Get the total article views for a given category, broken down by media file, like in glamorgan main view.

select
    media_file,
    sum(views)
from glam_article_views_by_media_file
where
    array_contains(categories, 'My Category')
group by
    media_file
order by sum(views) desc
limit 3;
name media_type
Saab AJ-37 Viggen 37094 57 (7609646264).jpg 96786
Inside the Aeroseum entrance tunnel (7490290326).jpg 42879
Aeroseum in Gothenburg, Sweden.jpg 5467
  • This query would read all the data in the glam_article_views_by_media_file dataset. It seems it would be OK for a cluster, but tools outside the cluster might have problems, although indexes might solve them? In any case, we could load this data to Druid and serve it via AQS or Superset querying the public Druid instance, I think.
  • If we assume that there’s only 1 primary category for each media file, we could have a `primary_category` field instead of a `primary_categories` field, and we’d be able to partition/index on that.

Prototype implementation suggestions[edit]

This is an implementation plan draft for the GLAM Commons Impact Metrics datasets, specifically for the prototype. They are in the order believed to be necessary.

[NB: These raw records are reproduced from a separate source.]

-- pv_equiv track=rewrite | github.com/quantumquackerydivinearts-cell/DjinnOS-Shyagzun | DjinnOS-Shyagzun/shygazun/kernel_service.py | _wand_damage_extension
-- ===== SOURCE A (Python) =====
-- _WAND_DAMAGE_ALLOWED_IMAGE_EXTENSIONS: tuple[str, ...] = (
--     ".heic",
--     ".heif",
--     ".jpg",
--     ".jpeg",
--     ".png",
--     ".webp",
-- )
--
-- def _wand_damage_extension(filename: str) -> str:
--     lower = str(filename).strip().lower()
--     for suffix in sorted(_WAND_DAMAGE_ALLOWED_IMAGE_EXTENSIONS, key=len, reverse=True):
--         if lower.endswith(suffix):
--             return suffix
--     dot_idx = lower.rfind(".")
--     if dot_idx < 0:
--         return ""
--     return lower[dot_idx:]
-- ===== SOURCE B (Python) =====
-- def _wand_damage_extension(filename: str) -> str:
--     lower = str(filename).strip().lower()
--     i = lower.rfind(".")
--     return lower[i:] if i >= 0 else ""
-- ===== Notes on version B (the rewrite author's own statement) =====
-- stated objective: simpler
-- what changed: Replaced the scan over the sorted allowed-extension tuple with a single rfind of the last dot: the allowed list is decorative (A returns the last-dot suffix for any input), so B returns lower[rfind('.'):] directly.
import Mathlib
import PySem

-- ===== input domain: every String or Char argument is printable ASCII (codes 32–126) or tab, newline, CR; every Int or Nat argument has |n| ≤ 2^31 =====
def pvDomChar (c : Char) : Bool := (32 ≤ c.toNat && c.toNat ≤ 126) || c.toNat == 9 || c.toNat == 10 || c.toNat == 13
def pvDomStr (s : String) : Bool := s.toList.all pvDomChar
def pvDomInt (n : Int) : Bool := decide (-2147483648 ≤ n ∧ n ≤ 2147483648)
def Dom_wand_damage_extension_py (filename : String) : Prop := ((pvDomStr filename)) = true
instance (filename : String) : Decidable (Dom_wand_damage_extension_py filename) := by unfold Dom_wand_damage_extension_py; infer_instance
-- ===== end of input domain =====

-- B replaces A's scan over the sorted allowed-extension tuple by a single rfind of the
-- last dot (simpler): A returns the last-dot suffix of the stripped, lowered filename
-- on every input, so the allowed list is decorative.

-- ===== PORT A =====
def pvAllowedExts : List String := [".heic", ".heif", ".jpg", ".jpeg", ".png", ".webp"]

-- the 'for suffix in …: if lower.endswith(suffix): return suffix' loop
def pvScanA (lower : String) : List String → Option String
  | [] => none
  | s :: rest => if PySem.Str.endswith lower s then some s else pvScanA lower rest

def wand_damage_extension_py (filename : String) : String :=
  let lower := PySem.Str.lower (PySem.Str.strip filename)
  match pvScanA lower (PySem.List.sorted pvAllowedExts PySem.Str.len true) with
  | some suffix => suffix
  | none =>
    let dotIdx := PySem.Str.rfind lower "."
    if dotIdx < 0 then "" else PySem.Str.slice lower (some dotIdx) none

-- ===== PORT B =====
def wand_damage_extension_py_alt (filename : String) : String :=
  let lower := PySem.Str.lower (PySem.Str.strip filename)
  let i := PySem.Str.rfind lower "."
  if 0 ≤ i then PySem.Str.slice lower (some i) none else ""

-- ===== PRECONDITION & SPEC =====
def Spec_wand_damage_extension_py (filename : String) (out : String) : Prop := out = wand_damage_extension_py_alt filename
instance (filename : String) (out : String) : Decidable (Spec_wand_damage_extension_py filename out) := by unfold Spec_wand_damage_extension_py; infer_instance

-- ===== CLAIM (what is proved, stated in full; the proofs are below) =====
def Claim_equal_wand_damage_extension_py : Prop := ∀ (filename : String), Dom_wand_damage_extension_py filename → Spec_wand_damage_extension_py filename (wand_damage_extension_py filename)

-- ===== LEMMAS AND PROOFS =====

-- ['.'] is a prefix of xs exactly when xs starts with '.'
lemma pv_singleton_isPrefix (c : Char) (xs : List Char) :
    [c].isPrefixOf xs = true ↔ ∃ t, xs = c :: t := by
  rw [List.isPrefixOf_iff_prefix]
  constructor
  · rintro ⟨t, rfl⟩; exact ⟨t, rfl⟩
  · rintro ⟨t, rfl⟩; exact ⟨t, rfl⟩

-- rfind.go returns k when sub matches at k and at no position in (k, j]
lemma pv_go_eq (s sub : List Char) (k : Nat) :
    ∀ j : Nat, k ≤ j → sub.isPrefixOf (s.drop k) = true →
    (∀ i, k < i → i ≤ j → sub.isPrefixOf (s.drop i) = false) →
    PySem.Chars.rfind.go s sub j = (k : Int) := by
  intro j
  induction j with
  | zero =>
    intro hk hpre _
    interval_cases k
    simpa [PySem.Chars.rfind.go] using hpre
  | succ j ih =>
    intro hk hpre habove
    rcases Nat.lt_or_ge k (j + 1) with h | h
    · have hfail : sub.isPrefixOf (s.drop (j + 1)) = false :=
        habove (j + 1) h (le_refl _)
      simp only [PySem.Chars.rfind.go, hfail]
      simp only [Bool.false_eq_true, if_false]
      exact ih (Nat.lt_succ_iff.mp h) hpre (fun i hi hij => habove i hi (Nat.le_succ_of_le hij))
    · have hk1 : k = j + 1 := le_antisymm hk h
      subst hk1
      simp [PySem.Chars.rfind.go, hpre]

-- last occurrence of '.' in pre ++ '.' :: t (with no '.' in t) is at index pre.length
lemma pv_rfind_dot (pre t : List Char) (ht : '.' ∉ t) :
    PySem.Chars.rfind (pre ++ '.' :: t) ['.'] = (pre.length : Int) := by
  unfold PySem.Chars.rfind
  apply pv_go_eq
  · simp
  · simp [List.drop_left' (rfl : pre.length = pre.length), List.isPrefixOf]
  · intro i hi hij
    rw [Bool.eq_false_iff]
    intro hpre
    rcases (pv_singleton_isPrefix '.' _).mp hpre with ⟨u, hu⟩
    have hdrop : (pre ++ '.' :: t).drop i = t.drop (i - pre.length - 1) := by
      rw [List.drop_append, List.drop_eq_nil_of_le (by omega), List.nil_append,
        show i - pre.length = (i - pre.length - 1) + 1 by omega, List.drop_succ_cons]
      simp
    rw [hdrop] at hu
    have : '.' ∈ t := by
      have := List.drop_subset (l := t) (i - pre.length - 1)
      apply this; rw [hu]; exact List.mem_cons_self
    exact ht this

-- if lower ends with ext = '.'::t ('.' ∉ t) then B returns ext
lemma pv_alt_of_endswith (lower ext : String) (t : List Char)
    (hext : ext.toList = '.' :: t) (ht : '.' ∉ t)
    (h : PySem.Str.endswith lower ext = true) :
    (if 0 ≤ PySem.Str.rfind lower "." then
        PySem.Str.slice lower (some (PySem.Str.rfind lower ".")) none else "") = ext := by
  rw [PySem.Str.endswith_eq] at h
  rcases (PySem.Chars.endswith_iff _ _).mp h with ⟨pre, hpre⟩
  rw [hext] at hpre
  have hrf : PySem.Str.rfind lower "." = (pre.length : Int) := by
    rw [PySem.Str.rfind_eq]
    have : ".".toList = ['.'] := rfl
    rw [this, ← hpre]
    exact pv_rfind_dot pre t ht
  rw [hrf]
  rw [if_pos (by positivity)]
  rw [← String.toList_inj, PySem.Str.toList_slice, PySem.Chars.slice_eq_listSlice,
    PySem.List.slice_from_natCast, ← hpre, hext]
  exact List.drop_left' rfl

-- every extension in the scanned list is a dot followed by dot-free characters,
-- so a successful scan returns exactly what B computes
lemma pv_scan_sound (lower : String) : ∀ exts : List String,
    (∀ e ∈ exts, e.toList = '.' :: e.toList.tail ∧ '.' ∉ e.toList.tail) →
    ∀ s, pvScanA lower exts = some s →
    (if 0 ≤ PySem.Str.rfind lower "." then
        PySem.Str.slice lower (some (PySem.Str.rfind lower ".")) none else "") = s := by
  intro exts
  induction exts with
  | nil => intro _ s hs; simp [pvScanA] at hs
  | cons e rest ih =>
    intro hfmt s hs
    rw [pvScanA] at hs
    by_cases he : PySem.Str.endswith lower e = true
    · rw [if_pos he] at hs
      cases hs
      exact pv_alt_of_endswith lower e e.toList.tail (hfmt e List.mem_cons_self).1
        (hfmt e List.mem_cons_self).2 he
    · rw [if_neg he] at hs
      exact ih (fun x hx => hfmt x (List.mem_cons_of_mem e hx)) s hs

-- ===== VERDICT (by name: the statement is the Claim_ definition above) =====
theorem wand_damage_extension_py_spec : Claim_equal_wand_damage_extension_py := by
  intro filename _
  unfold Spec_wand_damage_extension_py wand_damage_extension_py wand_damage_extension_py_alt
  set lower := PySem.Str.lower (PySem.Str.strip filename) with hlow
  cases h : pvScanA lower (PySem.List.sorted pvAllowedExts PySem.Str.len true) with
  | some s =>
    simp only [h]
    refine (pv_scan_sound lower _ ?_ s h).symm
    have hsorted : PySem.List.sorted pvAllowedExts PySem.Str.len true
        = [".heic", ".heif", ".jpeg", ".webp", ".jpg", ".png"] := by decide
    rw [hsorted]
    decide
  | none =>
    simp only [h]
    rcases lt_or_ge (PySem.Str.rfind lower ".") 0 with hlt | hge
    · rw [if_pos hlt, if_neg (by omega)]
    · rw [if_neg (by omega), if_pos hge]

  1. Collect/generate a list of GLAM primary categories. In production this could be an allow-list file in some repo, or as Desiree suggested structured data in Commons.
  2. Extract GLAM secondary categories (recursive subcategories of the primary categories), and create an intermediate category dataset (including primary categories). In production, we’d probably need a Spark fixed-point algorithm to extract those (using the category table plus the categorylinks table). We’ll have to take into account possible duplicates and even loops in the category “tree”. In the same job, I guess we could record the parent_categories and subcategories of each category in question.
    For the prototype, we choose a couple convenient primary category trees and manually extract all secondary categories.
    FIELD TYPE
    name string
    primary_categories array[string]
    parent_categories array[string]
    subcategories array[string]
  3. List all media files contained in GLAM categories (primary or secondary) and build an intermediate media file dataset with it. For this, a SparkSql query is probably enough, using the refined category information above (2), plus the image table and the imagelinks table. In the process we could include the media type and store the primary and direct categories of the media file.
    FIELD TYPE
    name string
    media_type string
    primary_categories array[string]
    categories array[string]
  4. We calculate glam_commons_categories and glam_commons_media_files. We need the data above: (2) and (3) plus imagelinks. Probably a set of SparkSql queries are enough? They don’t seem super complicated, but there are several metrics, so some tinkering to be done…
    Output: the tables as described in the data model.
  5. Calculate glam_article_views_by_category and glam_article_views_by_media_file. A SparkSql query that uses the data above (4) and pageviews_hourly (or med iarequests?). Probably we need several queries, one for category and one for category_tree. In my head, this needs some joining and aggregating, but doesn’t seem impossible.
    Output: the datasets as described in the data model.
  6. Calculate glam_commons_edits. A SparkSql query that uses the data above (4) plus an edit-based dataset like the revision table or MediaWiki History. This one is probably the easiest?
    Output: the dataset as described in the data model.
  7. Populate the spreadsheet with the data samples plus add queries and charts to it. Apparently, Google sheets lets you use SQL-like syntax to query data. There could be 1 sheet per initial dataset. And then more sheets as needed for the queries and charts?